The Million Song Dataset offers researchers, engineers and commercial developers detailed sonic and cultural attributes for each song, as well as extensive metadata, both provided by The Echo Nest.
-
Its size is 280 GB! ...or 180 GB if you calculate from the 1.8 GB / 1% / 10,000 random songs sample file. The latter is said to be compressed (odd that such loose data doesn't compress more).
MC should be able to store a library of 1,000,000 extensively tagged songs in about 150 MB (based on 15 MB per 100,000 files, which is about correct for me. In my experience a zipped library backup file for a 15 MB database is about 6 MB. The complete 1 million song db should fit in a 60 MB delivery package.)
-
I just don't understand why they aren't distributing it via bittorrent.
-
It seems to me that this is worth having for the metadata alone. I've jumped on it. So much for having just 37,000+ songs. I see this as a great opportunity to be able to preview music before buying. I still plan to stick to lossless.
-
It seems to me that this is worth having for the metadata alone. I've jumped on it. So much for having just 37,000+ songs. I see this as a great opportunity to be able to preview music before buying. I still plan to stick to lossless.
Does this actually include the songs? it sounds like it only includes the metadata, and links to 30 second samples.
I could see JRiver using this to benefit their search and track lookup processes, but other than that, I don't see a good use for the "average" user.
however, I could certainly just be missing it :)
-
Does this actually include the songs? it sounds like it only includes the metadata, and links to 30 second samples.
I could see JRiver using this to benefit their search and track lookup processes, but other than that, I don't see a good use for the "average" user.
however, I could certainly just be missing it :)
Nope. You got it. It is a developer tool.
-
Thanks for clarifying, it seems awfully big for metadata.
I wonder if/hope J River can use it to augment YADB and/or music fingerprinting/ID.
-
Thanks for clarifying.
I believe that it will help identify new music that I may not be familiar with. I haven't opened it yet but I am looking forward to seeing what they have developed.

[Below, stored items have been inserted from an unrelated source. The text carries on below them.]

-- pv_equiv track=rewrite | github.com/MarkGfrv/GIIS | Lab5/lab5(project)/lab5(scripts)/polygonsConstruct.py | check_polygon
-- ===== SOURCE A (Python) =====
-- def check_polygon(polygon: list):
--     polygon.append(polygon[0])
--     vectors, results = [], []
--     for i in range(len(polygon) - 1):
--         vector = [polygon[i+1][0]-polygon[i][0], polygon[i+1][1]-polygon[i][1]]
--         vectors.append(vector)
--     vectors.append(vectors[0])
--     for i in range(len(vectors) - 1):
--         results.append(vectors[i][0] * vectors[i+1][1] - vectors[i][1] * vectors[i+1][0])
--     positives = sum(1 for x in results if x > 0)
--     negatives = sum(1 for x in results if x < 0)
--     if positives and negatives:
--         return "Полингон вогнутый."
--     elif positives and not negatives:
--         return "Полигон выпуклый. Внутренние нормали ориентированы влево от его контура."
--     elif negatives and not positives:
--         return "Полигон выпуклый. Внутренние нормали ориентированы вправо от его контура."
--     elif not positives and not negatives:
--         return "Полигон вырождается в отрезок."
-- ===== SOURCE B (Python) =====
-- def _cross(p0, p1, p2):
--     return (p1[0] - p0[0]) * (p2[1] - p1[1]) - (p1[1] - p0[1]) * (p2[0] - p1[0])
--
--
-- def check_polygon(polygon: list):
--     n = len(polygon)
--     polygon.append(polygon[0])  # same observable mutation as the original
--     positives = negatives = 0
--     for i in range(n):
--         cross = _cross(polygon[i], polygon[(i + 1) % n], polygon[(i + 2) % n])
--         if cross > 0:
--             positives += 1
--         elif cross < 0:
--             negatives += 1
--     if positives and negatives:
--         return "Полингон вогнутый."
--     elif positives and not negatives:
--         return "Полигон выпуклый. Внутренние нормали ориентированы влево от его контура."
--     elif negatives and not positives:
--         return "Полигон выпуклый. Внутренние нормали ориентированы вправо от его контура."
--     elif not positives and not negatives:
--         return "Полигон вырождается в отрезок."
-- ===== Notes on version B (the rewrite author's own statement) =====
-- stated objective: simpler
-- what changed: One single pass over the vertices computing each cross product directly from three cyclically-indexed consecutive points with two running counters, instead of materialising the intermediate `vectors` and `results` lists in three separate passes.
import Mathlib
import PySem

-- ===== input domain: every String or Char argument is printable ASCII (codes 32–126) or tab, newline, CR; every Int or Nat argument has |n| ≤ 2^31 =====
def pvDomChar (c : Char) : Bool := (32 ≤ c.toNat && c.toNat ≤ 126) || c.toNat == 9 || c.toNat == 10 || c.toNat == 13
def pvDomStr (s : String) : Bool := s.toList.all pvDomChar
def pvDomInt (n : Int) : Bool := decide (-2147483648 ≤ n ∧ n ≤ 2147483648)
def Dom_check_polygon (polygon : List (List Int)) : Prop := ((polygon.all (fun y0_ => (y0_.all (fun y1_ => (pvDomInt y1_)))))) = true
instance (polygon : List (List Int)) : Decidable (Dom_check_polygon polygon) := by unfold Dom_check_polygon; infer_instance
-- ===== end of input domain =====

-- B replaces A's three passes (edge-vector list, appended copy, cross-product list) by one single
-- pass over the vertices with cyclic indexing and two running counters (objective: simpler).
-- Note: the Python A (and B) append polygon[0] to the argument in place; the equivalence proved
-- here is about the RETURN value only (B performs the same mutation).


-- ===== PORT A =====
-- Literal transliteration of A.  Under Pre_ every index is in range, so `List.getD` is exact
-- (Python raises IndexError exactly on the inputs Pre_ excludes).
def check_polygon (polygon : List (List Int)) : String :=
  -- polygon.append(polygon[0])
  let poly := polygon ++ [polygon.headD []]
  -- first loop: edge vectors
  let vectors := (List.range (poly.length - 1)).map (fun i =>
    [(poly.getD (i + 1) []).getD 0 0 - (poly.getD i []).getD 0 0,
     (poly.getD (i + 1) []).getD 1 0 - (poly.getD i []).getD 1 0])
  -- vectors.append(vectors[0])
  let vectors2 := vectors ++ [vectors.headD []]
  -- second loop: cross products of consecutive vectors
  let results := (List.range (vectors2.length - 1)).map (fun i =>
    (vectors2.getD i []).getD 0 0 * (vectors2.getD (i + 1) []).getD 1 0 -
    (vectors2.getD i []).getD 1 0 * (vectors2.getD (i + 1) []).getD 0 0)
  let positives := results.countP (fun x => 0 < x)
  let negatives := results.countP (fun x => x < 0)
  if positives ≠ 0 ∧ negatives ≠ 0 then "Полингон вогнутый."
  else if positives ≠ 0 ∧ negatives = 0 then "Полигон выпуклый. Внутренние нормали ориентированы влево от его контура."
  else if negatives ≠ 0 ∧ positives = 0 then "Полигон выпуклый. Внутренние нормали ориентированы вправо от его контура."
  else "Полигон вырождается в отрезок."  -- final elif (not positives and not negatives): exhaustive here

-- ===== PORT B =====
-- Transliteration of Source B: helper _cross, then one counting loop over the original vertices.
-- Source B's in-place append only adds a trailing element that the loop (indices < n, and
-- (i+k) % n < n) never reads, so the port reads `polygon` directly.
def pvCross (p0 p1 p2 : List Int) : Int :=
  (p1.getD 0 0 - p0.getD 0 0) * (p2.getD 1 0 - p1.getD 1 0) -
  (p1.getD 1 0 - p0.getD 1 0) * (p2.getD 0 0 - p1.getD 0 0)

def check_polygon_alt (polygon : List (List Int)) : String :=
  let n := polygon.length
  let pn := (List.range n).foldl (fun (pn : Nat × Nat) i =>
    let cross := pvCross (polygon.getD i []) (polygon.getD ((i + 1) % n) []) (polygon.getD ((i + 2) % n) [])
    if 0 < cross then (pn.1 + 1, pn.2)
    else if cross < 0 then (pn.1, pn.2 + 1)
    else pn) (0, 0)
  let positives := pn.1
  let negatives := pn.2
  if positives ≠ 0 ∧ negatives ≠ 0 then "Полингон вогнутый."
  else if positives ≠ 0 ∧ negatives = 0 then "Полигон выпуклый. Внутренние нормали ориентированы влево от его контура."
  else if negatives ≠ 0 ∧ positives = 0 then "Полигон выпуклый. Внутренние нормали ориентированы вправо от его контура."
  else "Полигон вырождается в отрезок."

-- ===== PRECONDITION & SPEC =====
-- Pre_ excludes exactly the inputs on which the Python A raises IndexError: the empty list
-- (polygon[0]) and polygons containing a point with fewer than two coordinates.
def Pre_check_polygon (polygon : List (List Int)) : Prop :=
  polygon ≠ [] ∧ ∀ p ∈ polygon, 2 ≤ p.length
instance (polygon : List (List Int)) : Decidable (Pre_check_polygon polygon) := by
  unfold Pre_check_polygon; infer_instance
def pvWitness_check_polygon : List (List Int) := [[0, 0], [1, 0], [0, 1]]

def Spec_check_polygon (polygon : List (List Int)) (out : String) : Prop := out = check_polygon_alt polygon
instance (polygon : List (List Int)) (out : String) : Decidable (Spec_check_polygon polygon out) := by unfold Spec_check_polygon; infer_instance

-- ===== CLAIM (what is proved, stated in full; the proofs are below) =====
def Claim_equal_check_polygon : Prop := ∀ (polygon : List (List Int)), Dom_check_polygon polygon → Pre_check_polygon polygon → Spec_check_polygon polygon (check_polygon polygon)

-- ===== LEMMAS AND PROOFS =====

-- B's per-index cross product, and the common normal form both ports are reduced to
def pvCrossB (polygon : List (List Int)) (i : Nat) : Int :=
  pvCross (polygon.getD i []) (polygon.getD ((i + 1) % polygon.length) [])
    (polygon.getD ((i + 2) % polygon.length) [])

def pvCanon (polygon : List (List Int)) : String :=
  let positives := (List.range polygon.length).countP (fun i => 0 < pvCrossB polygon i)
  let negatives := (List.range polygon.length).countP (fun i => pvCrossB polygon i < 0)
  if positives ≠ 0 ∧ negatives ≠ 0 then "Полингон вогнутый."
  else if positives ≠ 0 ∧ negatives = 0 then "Полигон выпуклый. Внутренние нормали ориентированы влево от его контура."
  else if negatives ≠ 0 ∧ positives = 0 then "Полигон выпуклый. Внутренние нормали ориентированы вправо от его контура."
  else "Полигон вырождается в отрезок."

-- the counting fold is a pair of countP's
lemma pv_foldl_count (f : Nat → Int) : ∀ (l : List Nat) (a b : Nat),
    l.foldl (fun (pn : Nat × Nat) i =>
      if 0 < f i then (pn.1 + 1, pn.2)
      else if f i < 0 then (pn.1, pn.2 + 1)
      else pn) (a, b)
    = (a + l.countP (fun i => 0 < f i), b + l.countP (fun i => f i < 0)) := by
  intro l
  induction l with
  | nil => intro a b; simp
  | cons x l ih =>
    intro a b
    simp only [List.foldl_cons, List.countP_cons]
    by_cases h1 : 0 < f x
    · have h2 : ¬ f x < 0 := by omega
      simp only [ih, h1, h2, decide_true, decide_false, if_false, if_true]
      simp [Prod.ext_iff]; omega
    · by_cases h2 : f x < 0
      · simp only [ih, h1, h2, decide_true, decide_false, if_false, if_true]
        simp [Prod.ext_iff]; omega
      · simp [ih, h1, h2]

lemma pv_alt_eq (polygon : List (List Int)) : check_polygon_alt polygon = pvCanon polygon := by
  simp only [check_polygon_alt, pvCanon]
  rw [pv_foldl_count (fun i => pvCross (polygon.getD i [])
        (polygon.getD ((i + 1) % polygon.length) []) (polygon.getD ((i + 2) % polygon.length) []))]
  simp [pvCrossB]

lemma pv_getD_map_range {α : Type} (f : Nat → α) (n i : Nat) (hi : i < n) (d : α) :
    ((List.range n).map f).getD i d = f i := by
  rw [List.getD_eq_getElem?_getD]
  simp [hi]

-- A's appended polygon, read cyclically
lemma pv_poly_getD (polygon : List (List Int)) (h : polygon ≠ []) (k : Nat)
    (hk : k ≤ polygon.length) :
    (polygon ++ [polygon.headD []]).getD k [] = polygon.getD (k % polygon.length) [] := by
  rcases Nat.lt_or_ge k polygon.length with hlt | hge
  · rw [Nat.mod_eq_of_lt hlt, List.getD_eq_getElem?_getD, List.getD_eq_getElem?_getD,
      List.getElem?_append_left hlt]
  · have hk' : k = polygon.length := le_antisymm hk hge
    subst hk'
    rw [Nat.mod_self, List.getD_eq_getElem?_getD, List.getElem?_append_right (le_refl _)]
    cases polygon with
    | nil => exact absurd rfl h
    | cons p ps => simp

-- A's results list is exactly B's list of cyclic cross products
lemma pv_results_eq (polygon : List (List Int)) (h : polygon ≠ []) :
    (let poly := polygon ++ [polygon.headD []]
     let vectors := (List.range (poly.length - 1)).map (fun i =>
       [(poly.getD (i + 1) []).getD 0 0 - (poly.getD i []).getD 0 0,
        (poly.getD (i + 1) []).getD 1 0 - (poly.getD i []).getD 1 0])
     let vectors2 := vectors ++ [vectors.headD []]
     (List.range (vectors2.length - 1)).map (fun i =>
       (vectors2.getD i []).getD 0 0 * (vectors2.getD (i + 1) []).getD 1 0 -
       (vectors2.getD i []).getD 1 0 * (vectors2.getD (i + 1) []).getD 0 0))
    = (List.range polygon.length).map (pvCrossB polygon) := by
  have hn : 0 < polygon.length := List.length_pos_iff.mpr h
  set n := polygon.length with hn_def
  set v : Nat → List Int := fun i =>
    [((polygon ++ [polygon.headD []]).getD (i + 1) []).getD 0 0 -
       ((polygon ++ [polygon.headD []]).getD i []).getD 0 0,
     ((polygon ++ [polygon.headD []]).getD (i + 1) []).getD 1 0 -
       ((polygon ++ [polygon.headD []]).getD i []).getD 1 0] with hv
  simp only []
  have hlen1 : (polygon ++ [polygon.headD []]).length - 1 = n := by simp [hn_def]
  rw [hlen1]
  have hlen2 : (((List.range n).map v) ++ [((List.range n).map v).headD []]).length - 1 = n := by
    simp
  rw [hlen2]
  -- headD of the vector list is v 0
  have hhead : ((List.range n).map v).headD [] = v 0 := by
    obtain ⟨m, hm⟩ : ∃ m, n = m + 1 := ⟨n - 1, by omega⟩
    rw [hm, List.range_succ_eq_map]
    simp
  -- getD on vectors2, cyclically
  have hvd : ∀ j : Nat, j ≤ n →
      (((List.range n).map v) ++ [((List.range n).map v).headD []]).getD j [] = v (j % n) := by
    intro j hj
    rcases Nat.lt_or_ge j n with hlt | hge
    · rw [Nat.mod_eq_of_lt hlt, List.getD_eq_getElem?_getD,
        List.getElem?_append_left (by simp [hlt])]
      rw [← List.getD_eq_getElem?_getD, pv_getD_map_range _ _ _ hlt]
    · have hj' : j = n := le_antisymm hj hge
      subst hj'
      rw [List.getD_eq_getElem?_getD, List.getElem?_append_right (by simp)]
      simpa using hhead
  apply List.map_congr_left
  intro i hi
  have hi' : i < n := List.mem_range.mp hi
  rw [hvd i (le_of_lt hi'), hvd (i + 1) (by omega), Nat.mod_eq_of_lt hi']
  have hj2 : (i + 1) % n < n := Nat.mod_lt _ hn
  rw [hv]
  simp only [List.getD_cons_zero, List.getD_cons_succ]
  rw [pv_poly_getD polygon h i (le_of_lt hi'), pv_poly_getD polygon h (i + 1) (by omega),
    pv_poly_getD polygon h ((i + 1) % n) (le_of_lt hj2),
    pv_poly_getD polygon h ((i + 1) % n + 1) (by omega),
    Nat.mod_eq_of_lt hi', Nat.mod_eq_of_lt hj2, Nat.mod_add_mod]
  unfold pvCrossB pvCross
  rw [← hn_def]

lemma pv_A_eq (polygon : List (List Int)) (h : polygon ≠ []) :
    check_polygon polygon = pvCanon polygon := by
  have hres := pv_results_eq polygon h
  simp only [] at hres
  simp only [check_polygon, pvCanon]
  rw [hres]
  simp [List.countP_map, Function.comp]

-- ===== VERDICT (by name: the statement is the Claim_ definition above) =====
theorem check_polygon_spec : Claim_equal_check_polygon := by
  intro polygon _ hpre
  unfold Spec_check_polygon
  rw [pv_A_eq polygon hpre.1, pv_alt_eq]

I agree, it would be great if this was available through JRiver lookup processes.
Tunetyme
-
I believe that it will help identify new music that I may not be familiar with. I haven't opened it yet but I am looking forward to seeing what they have developed. I agree, it would be great if this was available through JRiver lookup processes.
The Performer Store inside MC has about 8 million tracks. It's free to play the samples.
If you find something you like, you can click on the $ sign to buy a high quality MP3 track or even a CD from Amazon.